* _What you need to do_:
Every line in the records below between the one holding "cur = queue[i]" and the one holding "-- stated objective: simpler", inclusive, is to be set down exactly; all other lines are to be left out.
------ Supplied data ------
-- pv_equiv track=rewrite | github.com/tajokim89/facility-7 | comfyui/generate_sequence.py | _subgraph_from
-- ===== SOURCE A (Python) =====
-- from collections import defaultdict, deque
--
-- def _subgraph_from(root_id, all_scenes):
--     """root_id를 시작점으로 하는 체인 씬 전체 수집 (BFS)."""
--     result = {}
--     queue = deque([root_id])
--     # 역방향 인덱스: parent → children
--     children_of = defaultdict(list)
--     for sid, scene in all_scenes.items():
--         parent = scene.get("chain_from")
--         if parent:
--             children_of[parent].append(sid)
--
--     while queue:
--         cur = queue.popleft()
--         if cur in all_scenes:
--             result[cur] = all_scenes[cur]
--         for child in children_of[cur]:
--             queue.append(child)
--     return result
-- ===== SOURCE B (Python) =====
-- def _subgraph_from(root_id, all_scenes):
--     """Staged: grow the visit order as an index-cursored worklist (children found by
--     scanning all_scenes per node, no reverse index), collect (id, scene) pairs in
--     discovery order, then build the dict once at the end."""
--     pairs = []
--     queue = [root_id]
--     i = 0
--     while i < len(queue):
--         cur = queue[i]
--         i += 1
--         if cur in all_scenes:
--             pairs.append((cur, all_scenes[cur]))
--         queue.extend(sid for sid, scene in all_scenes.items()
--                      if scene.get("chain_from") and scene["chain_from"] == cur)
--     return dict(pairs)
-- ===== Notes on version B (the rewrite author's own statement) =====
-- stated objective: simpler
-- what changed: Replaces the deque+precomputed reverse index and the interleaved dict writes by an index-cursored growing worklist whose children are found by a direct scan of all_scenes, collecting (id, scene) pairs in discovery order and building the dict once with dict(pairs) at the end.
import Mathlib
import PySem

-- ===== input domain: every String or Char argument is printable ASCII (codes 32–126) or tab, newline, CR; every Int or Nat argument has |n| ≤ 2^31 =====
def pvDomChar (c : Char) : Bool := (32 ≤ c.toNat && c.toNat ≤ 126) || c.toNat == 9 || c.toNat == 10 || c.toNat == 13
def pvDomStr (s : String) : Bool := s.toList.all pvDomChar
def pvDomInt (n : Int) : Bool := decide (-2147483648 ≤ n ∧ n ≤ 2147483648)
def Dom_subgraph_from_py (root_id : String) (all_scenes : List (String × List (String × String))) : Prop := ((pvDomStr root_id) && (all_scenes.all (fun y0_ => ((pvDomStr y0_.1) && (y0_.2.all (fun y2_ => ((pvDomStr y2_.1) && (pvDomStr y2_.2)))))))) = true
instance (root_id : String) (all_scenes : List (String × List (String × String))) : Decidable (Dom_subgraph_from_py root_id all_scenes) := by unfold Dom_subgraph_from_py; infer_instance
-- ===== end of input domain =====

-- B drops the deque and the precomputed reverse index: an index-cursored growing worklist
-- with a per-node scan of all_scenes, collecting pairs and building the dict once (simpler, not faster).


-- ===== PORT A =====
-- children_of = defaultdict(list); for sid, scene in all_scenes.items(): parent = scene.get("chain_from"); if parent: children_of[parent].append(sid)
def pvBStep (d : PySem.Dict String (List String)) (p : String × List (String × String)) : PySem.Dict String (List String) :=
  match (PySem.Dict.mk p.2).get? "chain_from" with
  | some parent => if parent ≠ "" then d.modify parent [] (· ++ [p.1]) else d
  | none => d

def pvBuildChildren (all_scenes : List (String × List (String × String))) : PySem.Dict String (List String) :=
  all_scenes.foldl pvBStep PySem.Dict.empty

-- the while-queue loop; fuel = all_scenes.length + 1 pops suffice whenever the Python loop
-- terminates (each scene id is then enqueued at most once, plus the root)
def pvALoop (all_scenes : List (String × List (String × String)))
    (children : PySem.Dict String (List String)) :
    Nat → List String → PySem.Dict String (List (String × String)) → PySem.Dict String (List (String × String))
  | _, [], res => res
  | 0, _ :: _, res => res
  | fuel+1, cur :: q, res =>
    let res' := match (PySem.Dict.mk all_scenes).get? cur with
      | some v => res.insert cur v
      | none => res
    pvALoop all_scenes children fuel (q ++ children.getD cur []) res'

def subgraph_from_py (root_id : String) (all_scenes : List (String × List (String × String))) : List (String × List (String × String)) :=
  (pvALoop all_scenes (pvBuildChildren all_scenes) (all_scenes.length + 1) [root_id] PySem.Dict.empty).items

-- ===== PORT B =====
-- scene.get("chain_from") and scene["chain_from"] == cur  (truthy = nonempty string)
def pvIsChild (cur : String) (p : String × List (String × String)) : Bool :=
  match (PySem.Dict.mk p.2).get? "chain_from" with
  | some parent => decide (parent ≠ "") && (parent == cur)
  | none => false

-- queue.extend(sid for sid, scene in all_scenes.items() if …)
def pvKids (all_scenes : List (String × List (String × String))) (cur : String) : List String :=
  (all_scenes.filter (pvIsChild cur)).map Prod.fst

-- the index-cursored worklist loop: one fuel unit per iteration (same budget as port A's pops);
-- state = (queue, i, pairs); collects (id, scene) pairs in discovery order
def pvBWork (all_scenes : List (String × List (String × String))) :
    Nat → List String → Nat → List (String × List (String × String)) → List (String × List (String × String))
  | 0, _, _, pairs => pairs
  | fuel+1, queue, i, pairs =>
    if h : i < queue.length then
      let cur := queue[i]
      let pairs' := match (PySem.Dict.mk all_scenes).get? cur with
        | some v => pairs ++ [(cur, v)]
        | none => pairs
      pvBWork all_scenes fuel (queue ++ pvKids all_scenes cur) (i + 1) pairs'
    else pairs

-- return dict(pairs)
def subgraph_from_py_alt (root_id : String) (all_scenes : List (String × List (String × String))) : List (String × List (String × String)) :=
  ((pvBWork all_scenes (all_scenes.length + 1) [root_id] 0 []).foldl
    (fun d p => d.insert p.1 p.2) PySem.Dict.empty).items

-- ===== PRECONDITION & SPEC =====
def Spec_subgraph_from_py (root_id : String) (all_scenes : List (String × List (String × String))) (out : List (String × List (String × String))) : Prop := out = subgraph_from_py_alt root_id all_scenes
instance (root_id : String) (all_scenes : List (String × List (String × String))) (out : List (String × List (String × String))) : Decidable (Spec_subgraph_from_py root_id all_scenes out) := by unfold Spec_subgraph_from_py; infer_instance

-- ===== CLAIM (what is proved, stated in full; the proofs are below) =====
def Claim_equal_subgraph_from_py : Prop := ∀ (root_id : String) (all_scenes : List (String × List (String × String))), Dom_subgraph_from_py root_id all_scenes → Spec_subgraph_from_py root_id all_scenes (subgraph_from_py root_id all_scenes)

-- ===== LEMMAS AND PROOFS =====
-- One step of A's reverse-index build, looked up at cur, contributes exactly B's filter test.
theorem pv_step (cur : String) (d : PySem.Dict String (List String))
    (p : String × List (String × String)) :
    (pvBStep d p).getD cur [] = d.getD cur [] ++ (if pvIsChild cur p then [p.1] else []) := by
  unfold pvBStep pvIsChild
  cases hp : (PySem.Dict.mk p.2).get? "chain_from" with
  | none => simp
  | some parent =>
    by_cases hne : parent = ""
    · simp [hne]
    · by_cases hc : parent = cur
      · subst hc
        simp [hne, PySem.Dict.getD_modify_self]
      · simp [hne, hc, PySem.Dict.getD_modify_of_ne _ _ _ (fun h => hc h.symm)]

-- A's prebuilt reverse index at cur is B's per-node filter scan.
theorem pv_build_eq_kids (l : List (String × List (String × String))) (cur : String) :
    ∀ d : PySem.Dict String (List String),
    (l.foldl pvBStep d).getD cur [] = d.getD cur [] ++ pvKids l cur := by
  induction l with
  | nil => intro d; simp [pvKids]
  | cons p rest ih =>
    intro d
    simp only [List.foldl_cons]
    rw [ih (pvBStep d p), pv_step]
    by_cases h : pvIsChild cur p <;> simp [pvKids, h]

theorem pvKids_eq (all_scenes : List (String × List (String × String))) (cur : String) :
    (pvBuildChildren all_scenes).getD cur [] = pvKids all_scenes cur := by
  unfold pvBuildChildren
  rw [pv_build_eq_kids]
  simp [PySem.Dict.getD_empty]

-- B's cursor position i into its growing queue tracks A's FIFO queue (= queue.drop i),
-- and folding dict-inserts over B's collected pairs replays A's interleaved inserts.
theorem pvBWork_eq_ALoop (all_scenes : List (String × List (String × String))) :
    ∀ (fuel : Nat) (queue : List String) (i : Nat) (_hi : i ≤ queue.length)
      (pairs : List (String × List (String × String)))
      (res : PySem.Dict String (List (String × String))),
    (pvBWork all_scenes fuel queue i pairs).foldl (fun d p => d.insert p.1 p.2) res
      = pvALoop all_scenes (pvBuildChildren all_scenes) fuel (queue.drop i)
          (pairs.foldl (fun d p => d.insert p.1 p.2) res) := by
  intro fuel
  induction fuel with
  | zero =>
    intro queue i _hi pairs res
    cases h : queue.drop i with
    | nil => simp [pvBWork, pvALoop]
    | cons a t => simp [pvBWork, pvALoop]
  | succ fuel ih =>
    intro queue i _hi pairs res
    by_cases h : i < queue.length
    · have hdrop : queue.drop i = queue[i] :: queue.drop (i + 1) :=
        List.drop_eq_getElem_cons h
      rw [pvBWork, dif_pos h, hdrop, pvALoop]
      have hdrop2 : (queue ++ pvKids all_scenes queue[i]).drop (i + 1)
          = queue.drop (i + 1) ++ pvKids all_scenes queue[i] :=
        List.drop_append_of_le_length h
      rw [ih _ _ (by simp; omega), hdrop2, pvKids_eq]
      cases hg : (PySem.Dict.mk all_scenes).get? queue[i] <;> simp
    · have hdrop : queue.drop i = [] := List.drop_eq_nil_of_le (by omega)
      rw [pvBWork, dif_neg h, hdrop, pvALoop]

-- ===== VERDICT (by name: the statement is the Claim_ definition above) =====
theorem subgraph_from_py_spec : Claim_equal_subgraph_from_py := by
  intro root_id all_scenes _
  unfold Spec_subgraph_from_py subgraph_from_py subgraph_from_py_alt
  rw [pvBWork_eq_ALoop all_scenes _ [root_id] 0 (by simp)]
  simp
------
------ Supplied data ------
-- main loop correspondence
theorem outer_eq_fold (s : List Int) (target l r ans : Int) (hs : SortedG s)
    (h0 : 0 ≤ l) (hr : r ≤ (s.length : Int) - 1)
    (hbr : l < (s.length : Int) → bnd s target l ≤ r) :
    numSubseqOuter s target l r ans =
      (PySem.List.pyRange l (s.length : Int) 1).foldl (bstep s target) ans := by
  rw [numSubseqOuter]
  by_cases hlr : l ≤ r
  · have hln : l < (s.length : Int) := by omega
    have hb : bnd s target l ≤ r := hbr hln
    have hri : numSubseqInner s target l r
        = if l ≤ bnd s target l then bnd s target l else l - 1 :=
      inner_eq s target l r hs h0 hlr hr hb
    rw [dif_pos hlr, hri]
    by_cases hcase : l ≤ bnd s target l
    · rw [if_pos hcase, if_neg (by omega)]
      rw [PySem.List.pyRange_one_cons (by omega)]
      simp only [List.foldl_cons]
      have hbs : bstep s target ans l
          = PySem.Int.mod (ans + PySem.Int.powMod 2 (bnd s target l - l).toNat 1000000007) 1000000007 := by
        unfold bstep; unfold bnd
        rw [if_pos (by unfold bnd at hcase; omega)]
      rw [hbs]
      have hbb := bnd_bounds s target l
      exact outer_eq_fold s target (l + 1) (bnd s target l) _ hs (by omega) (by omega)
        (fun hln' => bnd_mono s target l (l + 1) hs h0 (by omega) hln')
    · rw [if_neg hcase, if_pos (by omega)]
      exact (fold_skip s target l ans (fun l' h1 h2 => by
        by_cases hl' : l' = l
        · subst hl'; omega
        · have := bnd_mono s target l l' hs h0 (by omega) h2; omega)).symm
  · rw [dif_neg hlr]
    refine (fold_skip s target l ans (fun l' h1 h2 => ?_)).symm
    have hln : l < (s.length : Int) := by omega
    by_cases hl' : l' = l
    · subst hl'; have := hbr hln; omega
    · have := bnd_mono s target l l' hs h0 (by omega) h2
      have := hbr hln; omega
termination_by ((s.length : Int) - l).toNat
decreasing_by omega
------
* _Solution for this exercise_:
--         cur = queue[i]
--         i += 1
--         if cur in all_scenes:
--             pairs.append((cur, all_scenes[cur]))
--         queue.extend(sid for sid, scene in all_scenes.items()
--                      if scene.get("chain_from") and scene["chain_from"] == cur)
--     return dict(pairs)
-- ===== Notes on version B (the rewrite author's own statement) =====
-- stated objective: simpler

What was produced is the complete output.